Eye On Immigration: The Changing Face of Germany

A survey released ahead of an important German Islam Conference in March of this year found that people of Turkish origin in Germany feel like unwanted guests in their home country. Many of these Turkish immigrants, despite living in Germany for decades, simply have not fully integrated and, as a result, feel ostracized.

Given the deteriorating economic climate in the Eurozone, anti-immigration sentiment is on the rise in Europe, as are the feelings, by immigrants, of being unwanted. Our review of this “Trend” will begin with Germany, a country we are currently long via the EWG exchange traded fund.

In Germany, these immigrants are referred to as Gastarbeiter, or guest workers. They are mostly men recruited by the German government in the 1960s and 1970s to meet the demands of a labor shortage after the Second World War. This period, which become known as the Wirtschaftswunder (or economic miracle), saw the active recruitment of individuals from Italy, Greece, Turkey, Portugal, and Yugoslavia for unskilled industrial sector jobs in West Germany.

Turkish citizens quickly held the lions-share of the Gastarbeiter quota, most of whom were given temporary visas for a couple of years. However, what the government didn’t account for was the reluctance of employers to let trained workers leave, nor the desire on the part of the workers to make Germany home. Instead of heading to their home countries with pockets full of D-Marks, guest workers stayed and brought over their families. Children born to Gastarbeiters received the right to reside in Germany but were not granted citizenship.

This immigration story is an important one that plays out on German streets today. Tour any German city and you’re likely to see Kebab stands—a traditional Turkish sandwich like a gyro—which Germans eat like fast food. Or check out any major German publications and you’re likely to see various exposés about integration issues in Germany, the catch-phrase being multiculturalism (Multikulti), defined as the recognition, celebration and maintenance of different cultures or cultural identities within a society to promote social cohesion.

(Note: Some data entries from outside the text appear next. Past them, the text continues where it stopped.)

-- pv_equiv track=rewrite | github.com/watcher72/EPAM_HW_Lesson14 | ls.py | columns_vertical
-- ===== SOURCE A (Python) =====
-- from math import ceil
-- from typing import List
--
-- def columns_vertical(files: List[str],
--                        columns: int,
--                        col_width: int) -> List[str]:
--     """
--     Generate the rows of the short info about group of files
--     in multi columns in vertical order.
--
--     :param files: list of names files/directories
--     :param columns: number of columns for output the given list
--     :param col_width: width of each column
--     :return: list of rows for output the short information
--              of given files/directories
--     """
--     temp_info = []
--     total_rows = ceil(len(files) / columns)
--     columns = ceil(len(files) / total_rows)
--     full_rows = (total_rows if len(files) % total_rows == 0
--                  else len(files) % total_rows)
--     for i in range(full_rows):
--         temp_info.append(' '.join(f'{files[i + j * total_rows]:{col_width}}'
--                                   for j in range(columns)))
--     for i in range(full_rows, total_rows):
--         temp_info.append(' '.join(f'{files[i + j * total_rows]:{col_width}}'
--                                   for j in range(columns - 1)))
--     temp_info.append('\n')
--     return temp_info
-- ===== SOURCE B (Python) =====
-- from math import ceil
-- from typing import List
--
-- def columns_vertical(files: List[str],
--                        columns: int,
--                        col_width: int) -> List[str]:
--     """Same output as A, but built by an explicit column structure:
--     cut the list into consecutive column slices, then transpose row-wise."""
--     total_rows = ceil(len(files) / columns)
--     columns = ceil(len(files) / total_rows)
--     cols = [files[j * total_rows:(j + 1) * total_rows] for j in range(columns)]
--     rows = [' '.join(f'{col[i]:{col_width}}' for col in cols if len(col) > i)
--             for i in range(total_rows)]
--     rows.append('\n')
--     return rows
-- ===== Notes on version B (the rewrite author's own statement) =====
-- stated objective: alternative
-- what changed: B replaces A's flat index arithmetic over two separate row loops with an explicit column structure: it cuts the file list into consecutive column slices and transposes them row-wise, each row joining the columns that are tall enough.
import Mathlib
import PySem

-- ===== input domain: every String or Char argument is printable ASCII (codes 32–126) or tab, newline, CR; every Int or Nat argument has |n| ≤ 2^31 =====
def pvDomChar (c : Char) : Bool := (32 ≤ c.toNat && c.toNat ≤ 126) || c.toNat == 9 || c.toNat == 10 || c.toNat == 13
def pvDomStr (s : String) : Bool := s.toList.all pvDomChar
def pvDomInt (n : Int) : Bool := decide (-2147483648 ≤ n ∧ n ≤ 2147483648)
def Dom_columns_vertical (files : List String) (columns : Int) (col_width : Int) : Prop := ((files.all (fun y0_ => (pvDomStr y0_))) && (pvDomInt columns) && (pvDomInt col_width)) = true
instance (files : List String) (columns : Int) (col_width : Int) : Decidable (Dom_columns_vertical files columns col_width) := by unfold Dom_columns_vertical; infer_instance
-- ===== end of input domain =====

-- B builds the explicit column slices and transposes them row-wise instead of A's flat index
-- arithmetic over two row loops (objective: alternative decomposition, same cost).

-- ceil(len/x) on the admitted inputs (list lengths and the divisors derived from them are far below
-- 2^53, where Python's float division is exact enough for the ceiling): ⌈a/b⌉ = -((-a)//b)
def pyCeilDiv (a b : Int) : Int := -(PySem.Int.floordiv (-a) b)

-- f'{s:{w}}' for a string s and 0 ≤ w (Pre_ excludes negative widths, where Python raises ValueError)
def pyFmtWidth (s : String) (w : Int) : String :=
  String.ofList (s.toList ++ List.replicate (w.toNat - s.toList.length) ' ')

-- ===== PORT A =====
def columns_vertical (files : List String) (columns : Int) (col_width : Int) : List String :=
  let n : Int := files.length
  let total_rows := pyCeilDiv n columns
  let columns2 := pyCeilDiv n total_rows          -- Python rebinds 'columns'
  let full_rows := if PySem.Int.mod n total_rows = 0 then total_rows else PySem.Int.mod n total_rows
  -- files[i + j*total_rows]: in range on every input Pre_ admits, so pyGetD's default is never used
  let loop1 := (PySem.List.pyRange 0 full_rows 1).foldl (fun acc i =>
      acc ++ [PySem.Str.join " " ((PySem.List.pyRange 0 columns2 1).map (fun j =>
        pyFmtWidth (PySem.List.pyGetD files (i + j * total_rows) "") col_width))]) []
  let loop2 := (PySem.List.pyRange full_rows total_rows 1).foldl (fun acc i =>
      acc ++ [PySem.Str.join " " ((PySem.List.pyRange 0 (columns2 - 1) 1).map (fun j =>
        pyFmtWidth (PySem.List.pyGetD files (i + j * total_rows) "") col_width))]) loop1
  loop2 ++ ["\n"]

-- ===== PORT B =====
def columns_vertical_alt (files : List String) (columns : Int) (col_width : Int) : List String :=
  let n : Int := files.length
  let total_rows := pyCeilDiv n columns
  let columns2 := pyCeilDiv n total_rows
  let cols := (PySem.List.pyRange 0 columns2 1).map (fun j =>
      PySem.List.slice files (some (j * total_rows)) (some ((j + 1) * total_rows)))
  let rows := (PySem.List.pyRange 0 total_rows 1).map (fun i =>
      PySem.Str.join " " (((cols.filter (fun col => decide (i < (col.length : Int)))).map (fun col =>
        pyFmtWidth (PySem.List.pyGetD col i "") col_width))))
  rows ++ ["\n"]

-- ===== PRECONDITION & SPEC =====
-- Pre_ excludes exactly the inputs where the Python A raises: empty files or columns = 0
-- (ZeroDivisionError in one of the two ceil divisions), a negative columns whose magnitude exceeds
-- len(files) (the second ceil divides by the zero total_rows), and a negative col_width when a row
-- is actually formatted, i.e. when columns > 0 (ValueError: 'Sign not allowed in string format
-- specifier'; with columns < 0 both loops are empty and no format runs).
def Pre_columns_vertical (files : List String) (columns : Int) (col_width : Int) : Prop :=
  files ≠ [] ∧ columns ≠ 0 ∧ (0 < columns → 0 ≤ col_width) ∧ (0 < columns ∨ -columns ≤ (files.length : Int))
instance (files : List String) (columns : Int) (col_width : Int) : Decidable (Pre_columns_vertical files columns col_width) := by unfold Pre_columns_vertical; infer_instance
def pvWitness_columns_vertical : List String × Int × Int := (["a", "bb", "ccc", "d", "e"], 2, 4)

def Spec_columns_vertical (files : List String) (columns : Int) (col_width : Int) (out : List String) : Prop := out = columns_vertical_alt files columns col_width
instance (files : List String) (columns : Int) (col_width : Int) (out : List String) : Decidable (Spec_columns_vertical files columns col_width out) := by unfold Spec_columns_vertical; infer_instance

-- ===== CLAIM (what is proved, stated in full; the proofs are below) =====
def Claim_equal_columns_vertical : Prop := ∀ (files : List String) (columns : Int) (col_width : Int), Dom_columns_vertical files columns col_width → Pre_columns_vertical files columns col_width → Spec_columns_vertical files columns col_width (columns_vertical files columns col_width)

-- ===== LEMMAS AND PROOFS =====

-- the column slice j of B, as drop/take
lemma pv_slice_eq (files : List String) {T j : Int} (hT : 0 ≤ T) (hj : 0 ≤ j) :
    PySem.List.slice files (some (j * T)) (some ((j + 1) * T))
      = List.take T.toNat (List.drop (j * T).toNat files) := by
  have ha : 0 ≤ j * T := mul_nonneg hj hT
  have hb : 0 ≤ (j + 1) * T := mul_nonneg (by omega) hT
  rw [PySem.List.slice_toNat files ha hb]
  have hsplit : (j + 1) * T = j * T + T := by ring
  rw [hsplit]
  congr 1
  omega

-- reading row i out of column j equals A's flat index
lemma pv_col_get (files : List String) {T j i : Int} (hT : 0 ≤ T) (hj : 0 ≤ j)
    (hi : 0 ≤ i) (hiT : i < T) :
    PySem.List.pyGetD (PySem.List.slice files (some (j * T)) (some ((j + 1) * T))) i ""
      = PySem.List.pyGetD files (i + j * T) "" := by
  have ha : 0 ≤ j * T := mul_nonneg hj hT
  rw [pv_slice_eq files hT hj]
  rw [PySem.List.pyGetD_of_nonneg _ _ hi, PySem.List.pyGetD_of_nonneg _ _ (by omega)]
  rw [List.getD_eq_getElem?_getD, List.getD_eq_getElem?_getD, List.getElem?_take,
    List.getElem?_drop]
  rw [if_pos (by omega)]
  have hidx : (j * T).toNat + i.toNat = (i + j * T).toNat := by omega
  rw [hidx]

-- ===== VERDICT (by name: the statement is the Claim_ definition above) =====
theorem columns_vertical_spec : Claim_equal_columns_vertical := by
  intro files columns col_width _hdom hpre
  obtain ⟨hne, hc0, _hw, hcase⟩ := hpre
  unfold Spec_columns_vertical
  simp only [columns_vertical, columns_vertical_alt]
  have hn1 : 1 ≤ (files.length : Int) := by
    have : files.length ≠ 0 := fun h => hne (List.length_eq_zero_iff.mp h)
    omega
  set n : Int := (files.length : Int) with hndef
  set T : Int := pyCeilDiv n columns with hTdef
  rcases lt_or_gt_of_ne hc0 with hneg | hpos
  · -- columns < 0 : all ranges are empty, both sides are ["\n"]
    have hnc : -columns ≤ n := by rcases hcase with h | h; omega; exact h
    have hT1 : T ≤ -1 := by
      have h1 : PySem.Int.floordiv (-n) columns = PySem.Int.floordiv n (-columns) := by
        conv_lhs => rw [show columns = -(-columns) by ring]
        exact PySem.Int.floordiv_neg_neg n (-columns)
      have h2 : 1 ≤ PySem.Int.floordiv n (-columns) :=
        (PySem.Int.le_floordiv_iff_mul_le (by omega)).mpr (by omega)
      rw [hTdef]; unfold pyCeilDiv; omega
    have hmb := PySem.Int.mod_neg_bounds n (show T < 0 by omega)
    set F : Int := if PySem.Int.mod n T = 0 then T else PySem.Int.mod n T with hFdef
    have hF0 : F ≤ 0 := by rw [hFdef]; split_ifs <;> omega
    have hTF : T ≤ F := by rw [hFdef]; split_ifs <;> omega
    rw [PySem.List.pyRange_one_eq_nil hF0, PySem.List.pyRange_one_eq_nil hTF,
      PySem.List.pyRange_one_eq_nil (show T ≤ 0 by omega)]
    simp
  · -- columns > 0 : the real case
    have hbrT : (T - 1) * columns < n ∧ n ≤ T * columns :=
      (PySem.Int.neg_floordiv_neg_eq_iff_of_pos hpos).mp (by rw [hTdef]; rfl)
    have hT1 : 1 ≤ T := by nlinarith [hbrT.2]
    have hT0 : (0 : Int) ≤ T := by omega
    set C : Int := pyCeilDiv n T with hCdef
    have hbrC : (C - 1) * T < n ∧ n ≤ C * T :=
      (PySem.Int.neg_floordiv_neg_eq_iff_of_pos (by omega)).mp (by rw [hCdef]; rfl)
    have hC1 : 1 ≤ C := by nlinarith [hbrC.2]
    have hm0 : 0 ≤ PySem.Int.mod n T := PySem.Int.mod_nonneg n (by omega)
    have hmlt : PySem.Int.mod n T < T := PySem.Int.mod_lt n (by omega)
    have hsum : PySem.Int.floordiv n T * T + PySem.Int.mod n T = n :=
      PySem.Int.floordiv_mul_add_mod n T
    set F : Int := if PySem.Int.mod n T = 0 then T else PySem.Int.mod n T with hFdef
    set q : Int := PySem.Int.floordiv n T with hqdef
    have hkey : n = (C - 1) * T + F ∧ 1 ≤ F ∧ F ≤ T := by
      by_cases hM : PySem.Int.mod n T = 0
      · have hF : F = T := by rw [hFdef, if_pos hM]
        have hnq : n = q * T := by omega
        have h1 : C - 1 < q := lt_of_mul_lt_mul_right (show (C - 1) * T < q * T by omega) hT0
        have h2 : q ≤ C := le_of_mul_le_mul_right (show q * T ≤ C * T by omega) (by omega)
        have hCeq : C = q := by omega
        refine ⟨by rw [hF]; linear_combination hnq - T * hCeq, by omega, by omega⟩
      · have hF : F = PySem.Int.mod n T := by rw [hFdef, if_neg hM]
        have hexp : (q + 1) * T = q * T + T := by ring
        have h1 : C - 1 < q + 1 := lt_of_mul_lt_mul_right (show (C - 1) * T < (q + 1) * T by omega) hT0
        have h2 : q < C := lt_of_mul_lt_mul_right (show q * T < C * T by omega) hT0
        have hCq : C = q + 1 := by omega
        refine ⟨by rw [hF]; linear_combination -hsum - T * hCq, by omega, by omega⟩
    obtain ⟨hsumCT, hF1, hFT⟩ := hkey
    -- length of column slice j
    have hlen : ∀ j : Int, 0 ≤ j → j < C →
        ((PySem.List.slice files (some (j * T)) (some ((j + 1) * T))).length : Int)
          = if j < C - 1 then T else F := by
      intro j hj hjC
      rw [pv_slice_eq files hT0 hj]
      have ha : 0 ≤ j * T := mul_nonneg hj hT0
      have hub : j * T ≤ (C - 1) * T := mul_le_mul_of_nonneg_right (by omega) hT0
      rw [List.length_take, List.length_drop]
      split_ifs with hlt
      · have hub2 : j * T ≤ (C - 2) * T := mul_le_mul_of_nonneg_right (by omega) hT0
        have : (C - 2) * T = (C - 1) * T - T := by ring
        omega
      · have hge : (C - 1) * T ≤ j * T := mul_le_mul_of_nonneg_right (by omega) hT0
        omega
    -- unfold the two A-loops into maps
    rw [PySem.List.foldl_append_singleton_eq_map, PySem.List.foldl_append_singleton_eq_map]
    rw [PySem.List.pyRange_one_append 0 F T (by omega) (by omega), List.map_append]
    simp only [List.nil_append, List.append_assoc]
    congr 1
    · -- full rows: every column is tall enough, the filter keeps all of them
      apply List.map_congr_left
      intro i hi
      have hi' := PySem.List.mem_pyRange_one.mp hi
      congr 1
      rw [List.filter_eq_self.mpr]
      · rw [List.map_map]
        apply List.map_congr_left
        intro j hj
        have hj' := PySem.List.mem_pyRange_one.mp hj
        simp only [Function.comp]
        rw [pv_col_get files hT0 hj'.1 hi'.1 (by omega)]
      · intro col hcol
        obtain ⟨j, hj, rfl⟩ := List.mem_map.mp hcol
        have hj' := PySem.List.mem_pyRange_one.mp hj
        have := hlen j hj'.1 hj'.2
        rw [decide_eq_true_eq]
        split_ifs at this <;> omega
    · congr 1
      -- short rows: the filter drops exactly the last column
      apply List.map_congr_left
      intro i hi
      have hi' := PySem.List.mem_pyRange_one.mp hi
      congr 1
      rw [PySem.List.pyRange_one_append 0 (C - 1) C (by omega) (by omega), List.map_append,
        List.filter_append]
      rw [PySem.List.pyRange_one_cons (show C - 1 < C by omega),
        PySem.List.pyRange_one_eq_nil (show C ≤ C - 1 + 1 by omega)]
      have hlast : ((PySem.List.slice files (some ((C - 1) * T)) (some ((C - 1 + 1) * T))).length : Int) = F := by
        have := hlen (C - 1) (by omega) (by omega)
        rw [if_neg (by omega)] at this
        exact this
      rw [show ([C - 1] : List Int).map (fun j => PySem.List.slice files (some (j * T)) (some ((j + 1) * T))) = [PySem.List.slice files (some ((C - 1) * T)) (some ((C - 1 + 1) * T))] from rfl]
      rw [List.filter_singleton]
      rw [show (decide (i < ((PySem.List.slice files (some ((C - 1) * T)) (some ((C - 1 + 1) * T))).length : Int))) = false from by rw [hlast]; exact decide_eq_false (by omega)]
      rw [cond_false]
      rw [List.filter_eq_self.mpr]
      · rw [List.append_nil, List.map_map]
        apply List.map_congr_left
        intro j hj
        have hj' := PySem.List.mem_pyRange_one.mp hj
        simp only [Function.comp]
        rw [pv_col_get files hT0 hj'.1 (by omega) (by omega)]
      · intro col hcol
        obtain ⟨j, hj, rfl⟩ := List.mem_map.mp hcol
        have hj' := PySem.List.mem_pyRange_one.mp hj
        have := hlen j hj'.1 (by omega)
        rw [if_pos (by omega)] at this
        rw [decide_eq_true_eq]
        omega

It’s fair to say that such terminology as multiculturalism exists because there is a concerted effort to reduce the fractious relations between Germans and Turks (as well as other minority groups) over political, religious, and cultural differences. Many of these differences stem from the treatment and perception of the Turks as “guests” of Germany, not citizens, since arriving as far back as 50 years ago.

Certainly citizenship is an important mark in defining a society. In the US we have conveniently devised the terms Salad Bowl and Soup Bowl to describe a people with varied foreign roots; most of the original settlers in this country were not refused citizenship based on ethnicity or religion. Yet within historically more homogeneous European countries, like Germany, such definers as ethnicity (especially skin color) and religion can play an important role in determining “Who is German”.

It is under similar pretext (who belongs and who doesn’t) that many European nations have reservations accepting Turkey (a predominantly Muslim country) into the European Union. In 2000 legislation passed conferring German citizenship to German-born children of foreigners who have lived in the country for at least eight years, and in addition made the naturalization process easier, though dual citizenship is not tolerated. Now, any person possessing it by virtue of birth to foreign parents must choose between the ages of 18-23 which citizenship he or she wishes to retain, and forfeit the other.

Today Germany is home to 2.7 million people from Turkish families (of Germany’s 82 million residents), with an estimated population of 3.4 million Muslims. The city section of Kreuzberg in Berlin has such a high concentration of Turks it has been named “Little Istanbul”.

The crux of the Germany’s most profound social problem is that the guest workers who arrived in the postwar years never really integrated. This has carried over in the form of isolated communities but, more importantly, has had massive repercussions on successive generations. These include children who aren’t exposed to the German language in the household, and therefore are a step behind their German peers as they begin their education, and complex identity issues resulting in integration handicaps.

From the initial movement to bring unskilled laborers to Germany in the 1960s and 1970s, the German landscape has changed. Today, Germany recruits outside its borders for highly skilled workers, generally in the sciences or high-tech fields. Unemployment, which has been high in Germany, especially in the “former” East Germany, today stands at 7.5% (av. Eurozone 7.6%), with Turkish unemployment rates generally double the national average.

The German-Turkish debate as it plays out in politically, economically, and culturally on the street is an important one to follow. Telling is a quote from Turkish Prime Minister Recep Tayyip Erdogan at a mass rally held for Turkish immigrants during his visit to Cologne in February 2008, in which he said: “Assimilation is tantamount to a crime against humanity”. German Chancellor Angela Merkel quickly responded saying she didn’t share the PM’s view. Was it really just a slip of his tongue?

We’ll be monitoring economic fundamentals alongside a host of risk factors (like immigration) in our ongoing evaluation of our long position in the German etf, EWG.